Exercise: The records below are to be duplicated exactly as they appear.

Materials provided:
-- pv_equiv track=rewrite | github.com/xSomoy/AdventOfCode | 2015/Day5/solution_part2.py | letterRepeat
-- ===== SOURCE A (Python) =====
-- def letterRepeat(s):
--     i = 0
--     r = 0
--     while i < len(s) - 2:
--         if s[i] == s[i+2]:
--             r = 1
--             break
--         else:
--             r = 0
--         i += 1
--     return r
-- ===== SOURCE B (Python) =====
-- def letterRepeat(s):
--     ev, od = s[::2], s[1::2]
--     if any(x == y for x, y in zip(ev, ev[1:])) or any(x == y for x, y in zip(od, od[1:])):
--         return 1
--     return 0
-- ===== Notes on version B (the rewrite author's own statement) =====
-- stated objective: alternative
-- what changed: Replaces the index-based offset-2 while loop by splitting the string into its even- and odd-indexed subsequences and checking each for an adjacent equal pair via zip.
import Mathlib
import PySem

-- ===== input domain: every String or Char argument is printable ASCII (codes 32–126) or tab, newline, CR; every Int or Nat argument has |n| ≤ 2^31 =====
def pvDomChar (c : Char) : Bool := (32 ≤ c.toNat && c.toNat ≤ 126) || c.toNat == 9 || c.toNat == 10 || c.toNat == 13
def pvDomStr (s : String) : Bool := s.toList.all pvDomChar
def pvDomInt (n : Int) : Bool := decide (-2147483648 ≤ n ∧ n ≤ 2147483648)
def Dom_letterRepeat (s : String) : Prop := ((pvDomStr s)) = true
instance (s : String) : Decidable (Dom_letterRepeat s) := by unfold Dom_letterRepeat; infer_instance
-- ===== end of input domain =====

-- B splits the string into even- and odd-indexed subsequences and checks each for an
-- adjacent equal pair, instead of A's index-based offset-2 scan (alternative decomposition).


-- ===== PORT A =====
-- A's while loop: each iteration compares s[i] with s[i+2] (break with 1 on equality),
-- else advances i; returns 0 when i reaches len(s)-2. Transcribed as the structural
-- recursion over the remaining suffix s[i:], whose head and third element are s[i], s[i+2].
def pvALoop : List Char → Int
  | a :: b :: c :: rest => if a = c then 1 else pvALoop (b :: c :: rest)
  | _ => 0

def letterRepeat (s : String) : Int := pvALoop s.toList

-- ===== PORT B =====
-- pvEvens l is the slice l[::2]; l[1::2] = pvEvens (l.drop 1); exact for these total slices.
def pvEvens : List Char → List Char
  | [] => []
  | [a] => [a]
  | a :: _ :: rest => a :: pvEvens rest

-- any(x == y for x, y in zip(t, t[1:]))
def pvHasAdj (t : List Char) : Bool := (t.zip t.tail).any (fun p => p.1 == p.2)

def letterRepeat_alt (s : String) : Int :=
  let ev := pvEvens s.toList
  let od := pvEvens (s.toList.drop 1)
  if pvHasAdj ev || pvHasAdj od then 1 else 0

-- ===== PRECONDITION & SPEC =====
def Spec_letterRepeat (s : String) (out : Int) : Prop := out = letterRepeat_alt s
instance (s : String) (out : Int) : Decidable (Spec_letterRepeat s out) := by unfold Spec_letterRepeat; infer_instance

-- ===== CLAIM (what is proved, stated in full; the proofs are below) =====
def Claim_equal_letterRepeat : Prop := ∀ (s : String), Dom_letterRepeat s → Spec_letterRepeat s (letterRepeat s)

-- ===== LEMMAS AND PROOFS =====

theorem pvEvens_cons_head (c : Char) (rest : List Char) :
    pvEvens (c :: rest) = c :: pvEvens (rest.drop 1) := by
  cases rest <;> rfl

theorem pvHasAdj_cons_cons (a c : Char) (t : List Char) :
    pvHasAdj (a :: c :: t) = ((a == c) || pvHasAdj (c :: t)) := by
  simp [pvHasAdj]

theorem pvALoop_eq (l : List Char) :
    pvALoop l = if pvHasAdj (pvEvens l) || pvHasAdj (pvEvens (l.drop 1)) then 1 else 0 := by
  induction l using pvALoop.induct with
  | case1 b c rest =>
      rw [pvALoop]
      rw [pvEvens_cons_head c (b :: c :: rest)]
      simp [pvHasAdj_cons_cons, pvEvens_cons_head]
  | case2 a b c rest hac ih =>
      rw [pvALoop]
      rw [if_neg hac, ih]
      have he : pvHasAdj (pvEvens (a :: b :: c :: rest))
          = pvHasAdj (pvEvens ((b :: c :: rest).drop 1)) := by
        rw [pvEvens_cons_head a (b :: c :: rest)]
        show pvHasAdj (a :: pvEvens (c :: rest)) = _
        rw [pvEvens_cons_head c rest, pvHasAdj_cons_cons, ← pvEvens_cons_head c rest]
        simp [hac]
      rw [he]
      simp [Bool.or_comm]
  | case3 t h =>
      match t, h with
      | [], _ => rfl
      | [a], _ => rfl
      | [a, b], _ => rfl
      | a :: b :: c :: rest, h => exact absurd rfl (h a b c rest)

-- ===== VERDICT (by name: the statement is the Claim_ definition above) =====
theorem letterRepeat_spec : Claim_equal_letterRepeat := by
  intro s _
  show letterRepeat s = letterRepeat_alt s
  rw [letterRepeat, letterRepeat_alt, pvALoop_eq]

The completed task:
-- pv_equiv track=rewrite | github.com/xSomoy/AdventOfCode | 2015/Day5/solution_part2.py | letterRepeat
-- ===== SOURCE A (Python) =====
-- def letterRepeat(s):
--     i = 0
--     r = 0
--     while i < len(s) - 2:
--         if s[i] == s[i+2]:
--             r = 1
--             break
--         else:
--             r = 0
--         i += 1
--     return r
-- ===== SOURCE B (Python) =====
-- def letterRepeat(s):
--     ev, od = s[::2], s[1::2]
--     if any(x == y for x, y in zip(ev, ev[1:])) or any(x == y for x, y in zip(od, od[1:])):
--         return 1
--     return 0
-- ===== Notes on version B (the rewrite author's own statement) =====
-- stated objective: alternative
-- what changed: Replaces the index-based offset-2 while loop by splitting the string into its even- and odd-indexed subsequences and checking each for an adjacent equal pair via zip.
import Mathlib
import PySem

-- ===== input domain: every String or Char argument is printable ASCII (codes 32–126) or tab, newline, CR; every Int or Nat argument has |n| ≤ 2^31 =====
def pvDomChar (c : Char) : Bool := (32 ≤ c.toNat && c.toNat ≤ 126) || c.toNat == 9 || c.toNat == 10 || c.toNat == 13
def pvDomStr (s : String) : Bool := s.toList.all pvDomChar
def pvDomInt (n : Int) : Bool := decide (-2147483648 ≤ n ∧ n ≤ 2147483648)
def Dom_letterRepeat (s : String) : Prop := ((pvDomStr s)) = true
instance (s : String) : Decidable (Dom_letterRepeat s) := by unfold Dom_letterRepeat; infer_instance
-- ===== end of input domain =====

-- B splits the string into even- and odd-indexed subsequences and checks each for an
-- adjacent equal pair, instead of A's index-based offset-2 scan (alternative decomposition).


-- ===== PORT A =====
-- A's while loop: each iteration compares s[i] with s[i+2] (break with 1 on equality),
-- else advances i; returns 0 when i reaches len(s)-2. Transcribed as the structural
-- recursion over the remaining suffix s[i:], whose head and third element are s[i], s[i+2].
def pvALoop : List Char → Int
  | a :: b :: c :: rest => if a = c then 1 else pvALoop (b :: c :: rest)
  | _ => 0

def letterRepeat (s : String) : Int := pvALoop s.toList

-- ===== PORT B =====
-- pvEvens l is the slice l[::2]; l[1::2] = pvEvens (l.drop 1); exact for these total slices.
def pvEvens : List Char → List Char
  | [] => []
  | [a] => [a]
  | a :: _ :: rest => a :: pvEvens rest

-- any(x == y for x, y in zip(t, t[1:]))
def pvHasAdj (t : List Char) : Bool := (t.zip t.tail).any (fun p => p.1 == p.2)

def letterRepeat_alt (s : String) : Int :=
  let ev := pvEvens s.toList
  let od := pvEvens (s.toList.drop 1)
  if pvHasAdj ev || pvHasAdj od then 1 else 0

-- ===== PRECONDITION & SPEC =====
def Spec_letterRepeat (s : String) (out : Int) : Prop := out = letterRepeat_alt s
instance (s : String) (out : Int) : Decidable (Spec_letterRepeat s out) := by unfold Spec_letterRepeat; infer_instance

-- ===== CLAIM (what is proved, stated in full; the proofs are below) =====
def Claim_equal_letterRepeat : Prop := ∀ (s : String), Dom_letterRepeat s → Spec_letterRepeat s (letterRepeat s)

-- ===== LEMMAS AND PROOFS =====

theorem pvEvens_cons_head (c : Char) (rest : List Char) :
    pvEvens (c :: rest) = c :: pvEvens (rest.drop 1) := by
  cases rest <;> rfl

theorem pvHasAdj_cons_cons (a c : Char) (t : List Char) :
    pvHasAdj (a :: c :: t) = ((a == c) || pvHasAdj (c :: t)) := by
  simp [pvHasAdj]

theorem pvALoop_eq (l : List Char) :
    pvALoop l = if pvHasAdj (pvEvens l) || pvHasAdj (pvEvens (l.drop 1)) then 1 else 0 := by
  induction l using pvALoop.induct with
  | case1 b c rest =>
      rw [pvALoop]
      rw [pvEvens_cons_head c (b :: c :: rest)]
      simp [pvHasAdj_cons_cons, pvEvens_cons_head]
  | case2 a b c rest hac ih =>
      rw [pvALoop]
      rw [if_neg hac, ih]
      have he : pvHasAdj (pvEvens (a :: b :: c :: rest))
          = pvHasAdj (pvEvens ((b :: c :: rest).drop 1)) := by
        rw [pvEvens_cons_head a (b :: c :: rest)]
        show pvHasAdj (a :: pvEvens (c :: rest)) = _
        rw [pvEvens_cons_head c rest, pvHasAdj_cons_cons, ← pvEvens_cons_head c rest]
        simp [hac]
      rw [he]
      simp [Bool.or_comm]
  | case3 t h =>
      match t, h with
      | [], _ => rfl
      | [a], _ => rfl
      | [a, b], _ => rfl
      | a :: b :: c :: rest, h => exact absurd rfl (h a b c rest)

-- ===== VERDICT (by name: the statement is the Claim_ definition above) =====
theorem letterRepeat_spec : Claim_equal_letterRepeat := by
  intro s _
  show letterRepeat s = letterRepeat_alt s
  rw [letterRepeat, letterRepeat_alt, pvALoop_eq]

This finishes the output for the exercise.